■ Problem details:
Of all the lines below, output only those starting at the one with "have hmem : PySem.List.pyGetD" and ending at the one with "have hb : ∀", both ends included, exactly as written.

Collected data entries
-- pv_equiv track=rewrite | github.com/RobbeW/Data_Statistiek_R | Deel 3 Algoritmiek/03 Hogere dimensie/Evaluatie/12 Symmetrische matrix/solution/solution.nl.py | symmetrisch
-- ===== SOURCE A (Python) =====
-- def symmetrisch(n):
--     matrix = []
--     for r in range(n):
--         rij = []
--         for c in range(n):
--             element = abs(r - c)
--             rij.append(element)
--         matrix.append(rij)
--
--     return matrix
-- ===== SOURCE B (Python) =====
-- def symmetrisch(n):
--     matrix = []
--     row = list(range(n))
--     for _ in range(n):
--         matrix.append(row)
--         row = [row[0] + 1] + row[:-1]
--     return matrix
-- ===== Notes on version B (the rewrite author's own statement) =====
-- stated objective: alternative
-- what changed: Instead of computing abs(r-c) per cell, B builds the matrix incrementally: the first row is list(range(n)) and each subsequent row is derived from the previous one by prepending its head incremented and dropping its last element.
import Mathlib
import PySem

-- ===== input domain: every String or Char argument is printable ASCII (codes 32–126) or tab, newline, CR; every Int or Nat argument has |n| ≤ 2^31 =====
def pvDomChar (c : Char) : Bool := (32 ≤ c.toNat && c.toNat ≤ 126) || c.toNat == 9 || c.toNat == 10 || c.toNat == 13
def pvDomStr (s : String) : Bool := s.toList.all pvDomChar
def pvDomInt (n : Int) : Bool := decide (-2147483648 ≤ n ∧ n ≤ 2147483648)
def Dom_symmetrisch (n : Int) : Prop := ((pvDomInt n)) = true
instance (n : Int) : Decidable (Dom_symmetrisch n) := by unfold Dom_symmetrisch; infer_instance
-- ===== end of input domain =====

-- B builds each row incrementally from the previous one instead of computing abs per cell (alternative decomposition, same cost).


-- ===== PORT A =====
def symmetrisch (n : Int) : List (List Int) :=
  (PySem.List.pyRange 0 n 1).foldl
    (fun matrix r =>
      matrix ++ [(PySem.List.pyRange 0 n 1).foldl (fun rij c => rij ++ [|r - c|]) []])
    []

-- ===== PORT B =====
-- the loop 'for _ in range(n): matrix.append(row); row = [row[0]+1] + row[:-1]'
-- (row[0] is only read when n > 0, where row is nonempty; headD transcribes it there)
def symAltLoop (k : Nat) (matrix : List (List Int)) (row : List Int) : List (List Int) :=
  match k with
  | 0 => matrix
  | k + 1 => symAltLoop k (matrix ++ [row]) ((row.headD 0 + 1) :: row.dropLast)

def symmetrisch_alt (n : Int) : List (List Int) :=
  symAltLoop n.toNat [] (PySem.List.pyRange 0 n 1)

-- ===== PRECONDITION & SPEC =====
def Spec_symmetrisch (n : Int) (out : List (List Int)) : Prop := out = symmetrisch_alt n
instance (n : Int) (out : List (List Int)) : Decidable (Spec_symmetrisch n out) := by unfold Spec_symmetrisch; infer_instance

-- ===== CLAIM (what is proved, stated in full; the proofs are below) =====
def Claim_equal_symmetrisch : Prop := ∀ (n : Int), Dom_symmetrisch n → Spec_symmetrisch n (symmetrisch n)

-- ===== LEMMAS AND PROOFS =====

-- the r-th row of the matrix, as A computes it
def rowF (m : Nat) (r : Int) : List Int := List.map (fun (c : Nat) => |r - (c : Int)|) (List.range m)

theorem foldl_snoc_map {α β : Type} (f : β → α) (xs : List β) (acc : List α) :
    xs.foldl (fun a x => a ++ [f x]) acc = acc ++ xs.map f := by
  induction xs generalizing acc with
  | nil => simp
  | cons x xs ih => simp [ih]

theorem rowF_step (m : Nat) (r : Int) (hm : 0 < m) (hr : 0 ≤ r) :
    ((rowF m r).headD 0 + 1) :: (rowF m r).dropLast = rowF m (r + 1) := by
  cases m with
  | zero => omega
  | succ j =>
    have h1 : (rowF (j + 1) r).headD 0 = |r - ((0 : Nat) : Int)| := by
      rw [rowF, List.range_succ_eq_map, List.map_cons, List.headD_cons]
    have h2 : (rowF (j + 1) r).dropLast =
        List.map (fun (c : Nat) => |r - (c : Int)|) (List.range j) := by
      rw [rowF, List.range_succ, List.map_append, List.map_singleton, List.dropLast_concat]
    rw [h1, h2, rowF, List.range_succ_eq_map, List.map_cons, List.map_map]
    refine congrArg₂ _ ?_ ?_
    · rw [abs_of_nonneg (by omega), abs_of_nonneg (by omega)]; push_cast; ring
    · refine List.map_congr_left ?_
      intro k _
      simp only [Function.comp]
      congr 1
      push_cast
      ring

theorem symAltLoop_eq (m : Nat) : ∀ (k : Nat) (acc : List (List Int)) (r : Int),
    0 ≤ r → 0 < m →
    symAltLoop k acc (rowF m r) =
      acc ++ (List.range k).map (fun (i : Nat) => rowF m (r + (i : Int))) := by
  intro k
  induction k with
  | zero => intro acc r _ _; simp [symAltLoop]
  | succ k ih =>
    intro acc r hr hm
    rw [symAltLoop, rowF_step m r hm hr, ih _ (r + 1) (by omega) hm,
      List.range_succ_eq_map, List.map_cons, List.map_map, List.append_assoc,
      List.singleton_append]
    refine congrArg _ ?_
    refine congrArg₂ _ (by norm_num) ?_
    refine List.map_congr_left ?_
    intro i _
    simp only [Function.comp]
    congr 1
    push_cast
    ring

theorem pyRange_eq_rowF (n : Int) : PySem.List.pyRange 0 n 1 = rowF n.toNat 0 := by
  rw [PySem.List.pyRange_one, rowF]
  simp only [Int.sub_zero]
  refine List.map_congr_left ?_
  intro k _
  rw [zero_add, abs_of_nonpos (by omega)]
  ring

theorem inner_eq (n r : Int) :
    (PySem.List.pyRange 0 n 1).foldl (fun rij c => rij ++ [|r - c|]) [] = rowF n.toNat r := by
  rw [foldl_snoc_map, List.nil_append, PySem.List.pyRange_one, List.map_map, rowF]
  simp only [Int.sub_zero]
  refine List.map_congr_left ?_
  intro k _
  simp [Function.comp]

-- ===== VERDICT (by name: the statement is the Claim_ definition above) =====
theorem symmetrisch_spec : Claim_equal_symmetrisch := by
  intro n _
  unfold Spec_symmetrisch symmetrisch symmetrisch_alt
  by_cases hn : n ≤ 0
  · rw [PySem.List.pyRange_one_eq_nil hn]
    have h0 : n.toNat = 0 := by omega
    simp [h0, symAltLoop]
  · have hm : 0 < n.toNat := by omega
    have hB : symAltLoop n.toNat [] (PySem.List.pyRange 0 n 1) =
        (List.range n.toNat).map (fun (i : Nat) => rowF n.toNat (i : Int)) := by
      rw [pyRange_eq_rowF, symAltLoop_eq n.toNat n.toNat [] 0 le_rfl hm, List.nil_append]
      simp
    rw [hB, foldl_snoc_map, List.nil_append]
    simp only [inner_eq]
    rw [PySem.List.pyRange_one, List.map_map]
    simp only [Int.sub_zero]
    refine List.map_congr_left ?_
    intro k _
    simp [Function.comp]
-- pv_equiv track=rewrite | github.com/yuripassuelo/py_nadc | test/Testes.py | classifica_idade
-- ===== SOURCE A (Python) =====
-- def classifica_idade( vector ):
--
--     cat = [ "80 anos ou mais" if i == 80 else str(i)+" a "+str(i+4)+" anos" for i in range(0,81,5)]
--
--     lista = [ [80,110] if i == 80 else[i,i+4] for i in range(0,81,5)]
--
--     saida = []
--
--     for i in range(0,len(vector)):
--
--         for j in range(0,len(lista)):
--
--             if vector[i] >= lista[j][0] and vector[i] <= lista[j][1]:
--
--                 saida.append( cat[j])
--
--     return saida
-- ===== SOURCE B (Python) =====
-- def classifica_idade(vector):
--     cat = ["80 anos ou mais" if i == 80 else str(i) + " a " + str(i + 4) + " anos"
--            for i in range(0, 81, 5)]
--     saida = []
--     for a in vector:
--         if 0 <= a <= 110:
--             saida.append(cat[min(a // 5, 16)])
--     return saida
-- ===== Notes on version B (the rewrite author's own statement) =====
-- stated objective: faster
-- what changed: Replaces A's inner linear scan over all 17 precomputed [low,high] bins with a direct arithmetic bin index min(a//5,16) guarded by a single 0<=a<=110 range check.
import Mathlib
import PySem

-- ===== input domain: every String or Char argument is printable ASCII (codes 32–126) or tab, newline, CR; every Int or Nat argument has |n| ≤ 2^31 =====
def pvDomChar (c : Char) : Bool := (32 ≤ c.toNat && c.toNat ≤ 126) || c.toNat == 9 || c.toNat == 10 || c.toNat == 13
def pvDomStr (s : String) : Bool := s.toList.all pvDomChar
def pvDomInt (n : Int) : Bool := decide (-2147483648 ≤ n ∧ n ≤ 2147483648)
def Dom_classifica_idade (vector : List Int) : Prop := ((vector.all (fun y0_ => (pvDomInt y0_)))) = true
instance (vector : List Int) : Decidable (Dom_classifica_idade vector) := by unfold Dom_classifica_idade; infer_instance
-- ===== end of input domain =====

-- B replaces A's inner linear scan over the 17 precomputed [low,high] bins by a direct
-- arithmetic bin index min(a//5, 16) guarded by a single 0 <= a <= 110 range check (objective: faster by a constant factor).

-- ===== PORT A =====
def pvCatA : List String :=
  (PySem.List.pyRange 0 81 5).map (fun i =>
    if i = 80 then "80 anos ou mais"
    else String.ofList (PySem.Int.toChars i ++ (" a ").toList ++ PySem.Int.toChars (i+4) ++ (" anos").toList))

def pvListaA : List (Int × Int) :=
  (PySem.List.pyRange 0 81 5).map (fun i => if i = 80 then ((80:Int),(110:Int)) else (i, i+4))

def pvInnerA (saida : List String) (v : Int) : List String :=
  (PySem.List.pyRange 0 (PySem.List.len pvListaA) 1).foldl
    (fun saida j =>
      if v ≥ (PySem.List.pyGetD pvListaA j (0,0)).1 ∧ v ≤ (PySem.List.pyGetD pvListaA j (0,0)).2
      then saida ++ [PySem.List.pyGetD pvCatA j ""] else saida)
    saida

def classifica_idade (vector : List Int) : List String :=
  (PySem.List.pyRange 0 (PySem.List.len vector) 1).foldl
    (fun saida i => pvInnerA saida (PySem.List.pyGetD vector i 0)) []

-- ===== PORT B =====
-- Source B builds the same 17-label table itself, so its port carries its own copy.
def pvCatB : List String :=
  (PySem.List.pyRange 0 81 5).map (fun i =>
    if i = 80 then "80 anos ou mais"
    else String.ofList (PySem.Int.toChars i ++ (" a ").toList ++ PySem.Int.toChars (i+4) ++ (" anos").toList))

def classifica_idade_alt (vector : List Int) : List String :=
  vector.foldl
    (fun saida a =>
      if 0 ≤ a ∧ a ≤ 110
      then saida ++ [PySem.List.pyGetD pvCatB (min (PySem.Int.floordiv a 5) 16) ""] else saida) []


-- ===== PRECONDITION & SPEC =====
def Spec_classifica_idade (vector : List Int) (out : List String) : Prop := out = classifica_idade_alt vector
instance (vector : List Int) (out : List String) : Decidable (Spec_classifica_idade vector out) := by unfold Spec_classifica_idade; infer_instance

-- ===== CLAIM (what is proved, stated in full; the proofs are below) =====
def Claim_equal_classifica_idade : Prop := ∀ (vector : List Int), Dom_classifica_idade vector → Spec_classifica_idade vector (classifica_idade vector)

-- ===== LEMMAS AND PROOFS =====
-- A's inner loop over the 17 bins, for one element a, appends exactly B's chunk for a.
lemma pvInner_eq (acc : List String) (a : Int) :
    pvInnerA acc a =
      if 0 ≤ a ∧ a ≤ 110
      then acc ++ [PySem.List.pyGetD pvCatB (min (PySem.Int.floordiv a 5) 16) ""] else acc := by
  unfold pvInnerA
  rw [PySem.List.foldl_append_ite]
  have hr : PySem.List.pyRange 0 (PySem.List.len pvListaA) 1 =
      [0,1,2,3,4,5,6,7,8,9,10,11,12,13,14,15,16] := by decide
  rw [hr]
  by_cases h : 0 ≤ a ∧ a ≤ 110
  · rw [if_pos h]
    obtain ⟨h1, h2⟩ := h
    have : ([0,1,2,3,4,5,6,7,8,9,10,11,12,13,14,15,16].filter
        (fun j => decide (a ≥ (PySem.List.pyGetD pvListaA j (0,0)).1 ∧
                          a ≤ (PySem.List.pyGetD pvListaA j (0,0)).2))).map
        (fun j => PySem.List.pyGetD pvCatA j "") =
        [PySem.List.pyGetD pvCatB (min (PySem.Int.floordiv a 5) 16) ""] := by
      interval_cases a <;> decide
    rw [this]
  · rw [if_neg h]
    have hnil : ([0,1,2,3,4,5,6,7,8,9,10,11,12,13,14,15,16].filter
        (fun j => decide (a ≥ (PySem.List.pyGetD pvListaA j (0,0)).1 ∧
                          a ≤ (PySem.List.pyGetD pvListaA j (0,0)).2))) = ([] : List Int) := by
      apply List.filter_eq_nil_iff.mpr
      intro j hj
      have hjr : (0:Int) ≤ j ∧ j < 17 := by
        fin_cases hj <;> omega
      have h17 : pvListaA.length = 17 := by decide
      have hmem : PySem.List.pyGetD pvListaA j ((0:Int),(0:Int)) ∈ pvListaA :=
        PySem.List.pyGetD_mem _ _ (by unfold PySem.Raise.InRange; rw [h17]; omega)
      have hb : ∀ p ∈ pvListaA, 0 ≤ p.1 ∧ p.2 ≤ 110 := by decide
      simp only [decide_eq_true_eq]
      rintro ⟨h1, h2⟩
      have hp := hb _ hmem
      exact h ⟨by omega, by omega⟩
    rw [hnil]; simp

-- ===== VERDICT (by name: the statement is the Claim_ definition above) =====
theorem classifica_idade_spec : Claim_equal_classifica_idade := by
  intro vector _
  unfold Spec_classifica_idade classifica_idade classifica_idade_alt
  rw [PySem.List.foldl_pyRange_zero_pyGetD]
  exact PySem.List.foldl_congr_mem vector _ _ [] (fun acc x _ => pvInner_eq acc x)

■ Finished task:
      have hmem : PySem.List.pyGetD pvListaA j ((0:Int),(0:Int)) ∈ pvListaA :=
        PySem.List.pyGetD_mem _ _ (by unfold PySem.Raise.InRange; rw [h17]; omega)
      have hb : ∀ p ∈ pvListaA, 0 ≤ p.1 ∧ p.2 ≤ 110 := by decide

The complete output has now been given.